If you'd like to understand the basics of the above ideas, and have code to use them on data with, then this is a fairly good choice. I would recommend looking around to see if people recommend a newer edition or book with similar ideas, however, since it is a book written over a decade ago. On the other hand, the explanations and figures are helpful and do not over-complicate things.
This book is for those who realise programming, no matter what language, can do amazing things once you understand some simple concepts to tell a story through data. It gets you out of the mind set of, "I have some data stored here, and I will present it here". Instead, "I have some data stored here, how do I show, create understanding, explore, wedge out, predict, recommend it here"
Most of the topics presented in this book are not new in any sense, however they are not old either. They're tried and proven methods for creating meaning from datasets. They will be used for decades to come because they work! There are other books on the topics presented, like I said they are not new, however the simplicity of Python provides a frictionless entry for anyone wanting to get up and running with out a bloated IDE or framework to make it happen.
Those who are thinking, "well it's Python, and Python can't do X", I say to you a language does not determine what can and can not do it is the developer. At the end of the day the capability of the developer determines what the language can and can't do. If it seriously can't do something then build an extension to the language! With this thinking you can port what is presented in this book to any language. Python was chosen for it's simple constructs and readability.

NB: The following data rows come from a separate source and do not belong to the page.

-- pv_equiv track=rewrite | github.com/Kasiet2001/leetcode | find_unique_binary_string.py | findDifferentBinaryString
-- ===== SOURCE A (Python) =====
-- def findDifferentBinaryString(nums):
--     res = []
--     for i in range(len(nums)):
--         if nums[i][i] == '1':
--             res.append('0')
--         else:
--             res.append('1')
--     return "".join(res)
-- ===== SOURCE B (Python) =====
-- def findDifferentBinaryString(nums):
--     # Cantor diagonalization by structural recursion: flip the first string's first
--     # character, then recurse on the submatrix with the first row and column removed.
--     if not nums:
--         return ""
--     bit = '0' if nums[0][0] == '1' else '1'
--     return bit + findDifferentBinaryString([s[1:] for s in nums[1:]])
-- ===== Notes on version B (the rewrite author's own statement) =====
-- stated objective: alternative
-- what changed: B replaces A's indexed loop over nums[i][i] by structural recursion on the matrix: flip the first string's first character and recurse on the submatrix with the first row and first column sliced off (no index variable at all); Pre_ excludes exactly the ragged inputs where both programs raise IndexError.
import Mathlib
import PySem

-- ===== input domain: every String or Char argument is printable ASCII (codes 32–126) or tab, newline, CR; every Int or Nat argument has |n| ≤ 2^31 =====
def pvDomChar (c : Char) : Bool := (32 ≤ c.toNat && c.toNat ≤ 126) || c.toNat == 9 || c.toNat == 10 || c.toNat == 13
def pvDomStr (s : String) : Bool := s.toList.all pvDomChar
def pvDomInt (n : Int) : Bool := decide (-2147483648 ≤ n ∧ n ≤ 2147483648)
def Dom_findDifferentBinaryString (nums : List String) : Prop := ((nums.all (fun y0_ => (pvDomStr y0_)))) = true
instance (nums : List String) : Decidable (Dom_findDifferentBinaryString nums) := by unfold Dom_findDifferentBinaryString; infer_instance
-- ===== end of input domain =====

-- B diagonalizes by structural recursion — flip the first string's first character and
-- recurse on the submatrix with first row and first column removed — instead of A's
-- indexed loop over nums[i][i] (objective: alternative).

-- ===== PORT A =====
def findDifferentBinaryString (nums : List String) : String :=
  -- res = []; for i in range(len(nums)): if nums[i][i] == '1': res.append('0') else res.append('1'); return "".join(res)
  -- nums[i][i] is in range on every input admitted by Pre_; the .getD defaults are never read there
  let res := (List.range nums.length).foldl (fun res (i : Nat) =>
    if (PySem.Str.pyGet? ((PySem.List.pyGet? nums (i : Int)).getD "") (i : Int)).getD ' ' == '1'
    then res ++ ["0"] else res ++ ["1"]) []
  PySem.Str.join "" res

-- ===== PORT B =====
def findDifferentBinaryString_alt (nums : List String) : String :=
  -- if not nums: return ""
  -- bit = '0' if nums[0][0] == '1' else '1'
  -- return bit + findDifferentBinaryString([s[1:] for s in nums[1:]])
  -- nums[0][0] is in range on every input admitted by Pre_; the .getD default is never read there
  match nums with
  | [] => ""
  | s :: rest =>
    let bit := if (PySem.Str.pyGet? s (0 : Int)).getD ' ' == '1' then "0" else "1"
    bit ++ findDifferentBinaryString_alt (rest.map (fun t => PySem.Str.slice t (some 1) none))
termination_by nums.length
decreasing_by simp

-- ===== PRECONDITION & SPEC =====
-- Pre_ excludes exactly the ragged inputs on which Python A raises IndexError (nums[i][i] with len(nums[i]) <= i)
def Pre_findDifferentBinaryString (nums : List String) : Prop :=
  ∀ i ∈ List.range nums.length, i < (nums.getD i "").toList.length
instance (nums : List String) : Decidable (Pre_findDifferentBinaryString nums) := by
  unfold Pre_findDifferentBinaryString; infer_instance
def pvWitness_findDifferentBinaryString : List String := ["01", "10"]

def Spec_findDifferentBinaryString (nums : List String) (out : String) : Prop := out = findDifferentBinaryString_alt nums
instance (nums : List String) (out : String) : Decidable (Spec_findDifferentBinaryString nums out) := by unfold Spec_findDifferentBinaryString; infer_instance

-- ===== CLAIM (what is proved, stated in full; the proofs are below) =====
def Claim_equal_findDifferentBinaryString : Prop := ∀ (nums : List String), Dom_findDifferentBinaryString nums → Pre_findDifferentBinaryString nums → Spec_findDifferentBinaryString nums (findDifferentBinaryString nums)

-- ===== LEMMAS AND PROOFS =====

-- the flipped diagonal bit at index i (true ↔ nums[i][i] != '1'), and its character
def pvBit (nums : List String) (i : Nat) : Bool :=
  (PySem.Str.pyGet? ((PySem.List.pyGet? nums (i : Int)).getD "") (i : Int)).getD ' ' != '1'
def pvBitChar (b : Bool) : Char := if b then '1' else '0'

-- A's loop builds exactly the flipped-bit characters
theorem pvA_eq (nums : List String) :
    findDifferentBinaryString nums
      = PySem.Str.join "" ((List.range nums.length).map
          (fun i => if pvBit nums i then "1" else "0")) := by
  unfold findDifferentBinaryString
  suffices h : ∀ (l : List Nat) (acc : List String),
      l.foldl (fun res (i : Nat) =>
        if (PySem.Str.pyGet? ((PySem.List.pyGet? nums (i : Int)).getD "") (i : Int)).getD ' ' == '1'
        then res ++ ["0"] else res ++ ["1"]) acc
      = acc ++ l.map (fun i => if pvBit nums i then "1" else "0") by
    have h0 := h (List.range nums.length) []
    rw [List.nil_append] at h0
    exact congrArg (PySem.Str.join "") h0
  intro l
  induction l with
  | nil => intro acc; simp
  | cons x xs ih =>
    intro acc
    simp only [List.foldl_cons, List.map_cons]
    rw [ih]
    simp only [pvBit, PySem.List.pyGet?_natCast, PySem.Str.pyGet?_natCast, bne_iff_ne, ne_eq,
      ite_not, beq_iff_eq]
    split_ifs <;> simp

-- the diagonal bit of the stripped submatrix is the next diagonal bit of the full matrix
theorem pvBit_strip (s : String) (rest : List String) (i : Nat) (hi : i < rest.length) :
    pvBit (rest.map (fun t => PySem.Str.slice t (some 1) none)) i = pvBit (s :: rest) (i + 1) := by
  unfold pvBit
  rw [PySem.List.pyGet?_natCast, PySem.List.pyGet?_natCast, List.getElem?_map,
    List.getElem?_eq_getElem hi, List.getElem?_cons_succ, List.getElem?_eq_getElem hi]
  simp only [Option.map_some, Option.getD_some]
  simp [pysem]
  rw [show ((i : Int) + 1) = ((i + 1 : Nat) : Int) by push_cast; ring, PySem.List.pyGet?_natCast]

-- B's recursion produces the flipped-bit characters
theorem pvAlt_eq (nums : List String) :
    (findDifferentBinaryString_alt nums).toList
      = (List.range nums.length).map (fun i => pvBitChar (pvBit nums i)) := by
  induction hn : nums.length using Nat.strong_induction_on generalizing nums with
  | _ n IH =>
    match nums with
    | [] => simp [findDifferentBinaryString_alt]; simp [← hn]
    | s :: rest =>
      rw [findDifferentBinaryString_alt]
      have hlen : (rest.map (fun t => PySem.Str.slice t (some 1) none)).length = rest.length := by
        simp
      have hn' : rest.length + 1 = n := by simpa using hn
      have hrec := IH rest.length (by omega) (rest.map (fun t => PySem.Str.slice t (some 1) none)) hlen
      have htail : (findDifferentBinaryString_alt
            (rest.map (fun t => PySem.Str.slice t (some 1) none))).toList
          = (List.range rest.length).map (fun i => pvBitChar (pvBit (s :: rest) (i + 1))) := by
        rw [hrec]
        apply List.map_congr_left
        intro i hi
        rw [pvBit_strip s rest i (List.mem_range.mp hi)]
      have h0 : pvBit (s :: rest) 0 = ((PySem.Str.pyGet? s (0 : Int)).getD ' ' != '1') := by
        simp [pvBit]
      have hhead : (if (PySem.Str.pyGet? s (0 : Int)).getD ' ' == '1'
            then ("0" : String) else "1").toList = [pvBitChar (pvBit (s :: rest) 0)] := by
        rw [h0, show ((PySem.Str.pyGet? s (0 : Int)).getD ' ' != '1')
            = !((PySem.Str.pyGet? s (0 : Int)).getD ' ' == '1') from rfl]
        generalize ((PySem.Str.pyGet? s (0 : Int)).getD ' ' == '1') = b
        cases b <;> decide
      rw [String.toList_append, htail, ← hn', List.range_succ_eq_map, List.map_cons, List.map_map,
        hhead]
      rfl

-- ===== VERDICT (by name: the statement is the Claim_ definition above) =====
theorem findDifferentBinaryString_spec : Claim_equal_findDifferentBinaryString := by
  intro nums _ _
  unfold Spec_findDifferentBinaryString
  rw [pvA_eq, ← String.toList_inj, pvAlt_eq, PySem.Str.toList_join]
  have : (List.range nums.length).map (fun i => if pvBit nums i then "1" else "0")
      = (List.range nums.length).map (fun i => String.ofList [pvBitChar (pvBit nums i)]) := by
    apply List.map_congr_left; intro i _
    cases pvBit nums i <;> simp [pvBitChar]
  rw [this]
  simp only [List.map_map]
  have : (List.map (String.toList ∘ fun i => String.ofList [pvBitChar (pvBit nums i)])
      (List.range nums.length)) = List.map (fun c => [c])
      ((List.range nums.length).map (fun i => pvBitChar (pvBit nums i))) := by
    simp [Function.comp]
  rw [this]
  have := PySem.Chars.join_nil_singletons
    ((List.range nums.length).map (fun i => pvBitChar (pvBit nums i)))
  simp only [show ("" : String).toList = [] from rfl] at *
  rw [this]
-- ===== VERDICT (by name: the statement is the Claim_ definition above) =====
theorem compute_skill_gaps_spec : Claim_equal_compute_skill_gaps := by
  intro jd cand _
  unfold Spec_compute_skill_gaps compute_skill_gaps compute_skill_gaps_alt
  have hx := pvSortDedup_pairwise jd
  have hy := pvSortDedup_pairwise cand
  obtain ⟨p1, p2, p3⟩ := pvMerge3_pairwise _ _ hx hy
  have hmem := fun a => pvMerge3_mem a _ _ hx hy
  have hjd : ∀ a, a ∈ pvSortDedup jd ↔ a ∈ PySem.Set.ofList (jd.map PySem.Str.lower) := by
    intro a; rw [pvMem_sortDedup, PySem.Set.mem_ofList]
  have hcand : ∀ a, a ∈ pvSortDedup cand ↔ a ∈ PySem.Set.ofList (cand.map PySem.Str.lower) := by
    intro a; rw [pvMem_sortDedup, PySem.Set.mem_ofList]
  simp only [List.cons.injEq, Prod.mk.injEq, and_true, true_and]
  refine ⟨?_, ?_, ?_⟩
  · refine pvSorted_eq_of_mem_iff _ _ (PySem.Set.nodup_inter _ _ (PySem.Set.nodup_ofList _)) p1 ?_
    intro a
    rw [(hmem a).1, PySem.Set.mem_inter, ← hjd, ← hcand]
  · refine pvSorted_eq_of_mem_iff _ _ (PySem.Set.nodup_diff _ _ (PySem.Set.nodup_ofList _)) p2 ?_
    intro a
    rw [(hmem a).2.1, PySem.Set.mem_diff, ← hjd, ← hcand]
  · refine pvSorted_eq_of_mem_iff _ _ (PySem.Set.nodup_diff _ _ (PySem.Set.nodup_ofList _)) p3 ?_
    intro a
    rw [(hmem a).2.2, PySem.Set.mem_diff, ← hjd, ← hcand]
-- pv_equiv track=rewrite | github.com/600612155/smc_proj | Type_Code.py | sign_extend
-- ===== SOURCE A (Python) =====
-- def sign_extend(value, bits):
--     if len(value) <= bits :
--         x = list(value)
--         if x[0] == "0":
--             for n in range(bits - len(value)) :
--                 value = "0" + value
--         else:
--             for n in range(bits - len(value)) :
--                 value = "1" + value
--     return value
-- ===== SOURCE B (Python) =====
-- def sign_extend(value, bits):
--     if len(value) <= bits:
--         fill = '0' if value[0] == '0' else '1'
--         return fill * (bits - len(value)) + value
--     return value
-- ===== Notes on version B (the rewrite author's own statement) =====
-- stated objective: simpler
-- what changed: Replaces the one-character-at-a-time prepend loop with a single closed-form string multiplication fill * (bits - len(value)).
import Mathlib
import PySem

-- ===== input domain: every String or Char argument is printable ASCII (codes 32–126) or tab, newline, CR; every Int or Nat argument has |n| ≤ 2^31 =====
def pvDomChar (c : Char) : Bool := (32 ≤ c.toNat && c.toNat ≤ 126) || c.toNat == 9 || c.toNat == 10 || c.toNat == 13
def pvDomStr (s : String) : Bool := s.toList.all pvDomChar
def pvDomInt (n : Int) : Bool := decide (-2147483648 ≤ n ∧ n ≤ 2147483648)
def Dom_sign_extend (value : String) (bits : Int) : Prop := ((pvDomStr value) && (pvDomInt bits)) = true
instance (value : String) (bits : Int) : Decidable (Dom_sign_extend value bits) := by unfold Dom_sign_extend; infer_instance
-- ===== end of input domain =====

-- B replaces A's one-bit-at-a-time prepend loop by a closed-form `fill * (bits - len(value))` pad (simpler).

-- ===== PORT A =====
-- A: if len(value) <= bits, inspect value[0] (IndexError on "" — excluded by Pre_),
-- then prepend "0" or "1" once per range(bits - len(value)) iteration.
def sign_extend (value : String) (bits : Int) : String :=
  let l := value.toList
  if (l.length : Int) ≤ bits then
    match PySem.List.pyGet? l 0 with
    | none => value  -- Python raises IndexError here; outside Pre_
    | some c =>
      if c = '0' then
        String.ofList ((PySem.List.pyRange 0 (bits - l.length) 1).foldl (fun acc _ => '0' :: acc) l)
      else
        String.ofList ((PySem.List.pyRange 0 (bits - l.length) 1).foldl (fun acc _ => '1' :: acc) l)
  else value

-- ===== PORT B =====
-- B: same guard and value[0] inspection, then a single replicate pad.
def sign_extend_alt (value : String) (bits : Int) : String :=
  let l := value.toList
  if (l.length : Int) ≤ bits then
    match PySem.List.pyGet? l 0 with
    | none => value  -- Python raises IndexError here; outside Pre_
    | some c =>
      let fill := if c = '0' then '0' else '1'
      String.ofList (List.replicate (bits - l.length).toNat fill ++ l)
  else value

-- ===== PRECONDITION & SPEC =====
-- Pre_ excludes exactly the inputs where A (and B alike) raises IndexError: empty value with 0 ≤ bits.
def Pre_sign_extend (value : String) (bits : Int) : Prop := ¬ (value = "" ∧ 0 ≤ bits)
instance (value : String) (bits : Int) : Decidable (Pre_sign_extend value bits) := by unfold Pre_sign_extend; infer_instance
def pvWitness_sign_extend : String × Int := ("101", 8)

def Spec_sign_extend (value : String) (bits : Int) (out : String) : Prop := out = sign_extend_alt value bits
instance (value : String) (bits : Int) (out : String) : Decidable (Spec_sign_extend value bits out) := by unfold Spec_sign_extend; infer_instance

-- ===== CLAIM (what is proved, stated in full; the proofs are below) =====
def Claim_equal_sign_extend : Prop := ∀ (value : String) (bits : Int), Dom_sign_extend value bits → Pre_sign_extend value bits → Spec_sign_extend value bits (sign_extend value bits)

-- ===== LEMMAS AND PROOFS =====

-- ===== VERDICT (by name: the statement is the Claim_ definition above) =====
theorem sign_extend_spec : Claim_equal_sign_extend := by
  intro value bits _ hpre
  unfold Spec_sign_extend sign_extend sign_extend_alt
  by_cases hle : ((value.toList.length : Int) ≤ bits)
  · rw [if_pos hle, if_pos hle]
    cases hget : PySem.List.pyGet? value.toList 0 with
    | none =>
        exfalso
        have hnil : value.toList = [] := by
          cases h : value.toList with
          | nil => rfl
          | cons c cs => simp [h, PySem.List.pyGet?, PySem.List.pyIdx?] at hget
        apply hpre
        refine ⟨by simpa using congrArg String.ofList hnil, ?_⟩
        have := hle; rw [hnil] at this; simpa using this
    | some c =>
        by_cases hc : c = '0'
        · simp [hc, PySem.List.length_pyRange_one]
        · simp [hc, PySem.List.length_pyRange_one]
  · rw [if_neg hle, if_neg hle]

If you're ever going to by a book on this topic buy this. Not the kindle, but the hard copy. The kindle version I've found doesn't present well for the code sections.
Overall this book is a great reference and is also a great primer if wanting to go deeper. It will allow you to tackle your next project with a different mindset and allow your users to discover and learn new things about their online surroundings and themselves!
Top reviews from other countries
Although Python based I found the algorithms clear enough to translate into Erlang without much issue and if you have any functional exposure this should not be difficult.
I'm math phobic but this book really generated my interest with its clarity and applicative nature to everyday problems.
I took this over the competing CI book as that was heavily Java oriented - why do some people mangle Java to any possible task?
The elegance of Python to AI problems really shone through here!
Great Book and not too long either - but certainly not short on knowledge!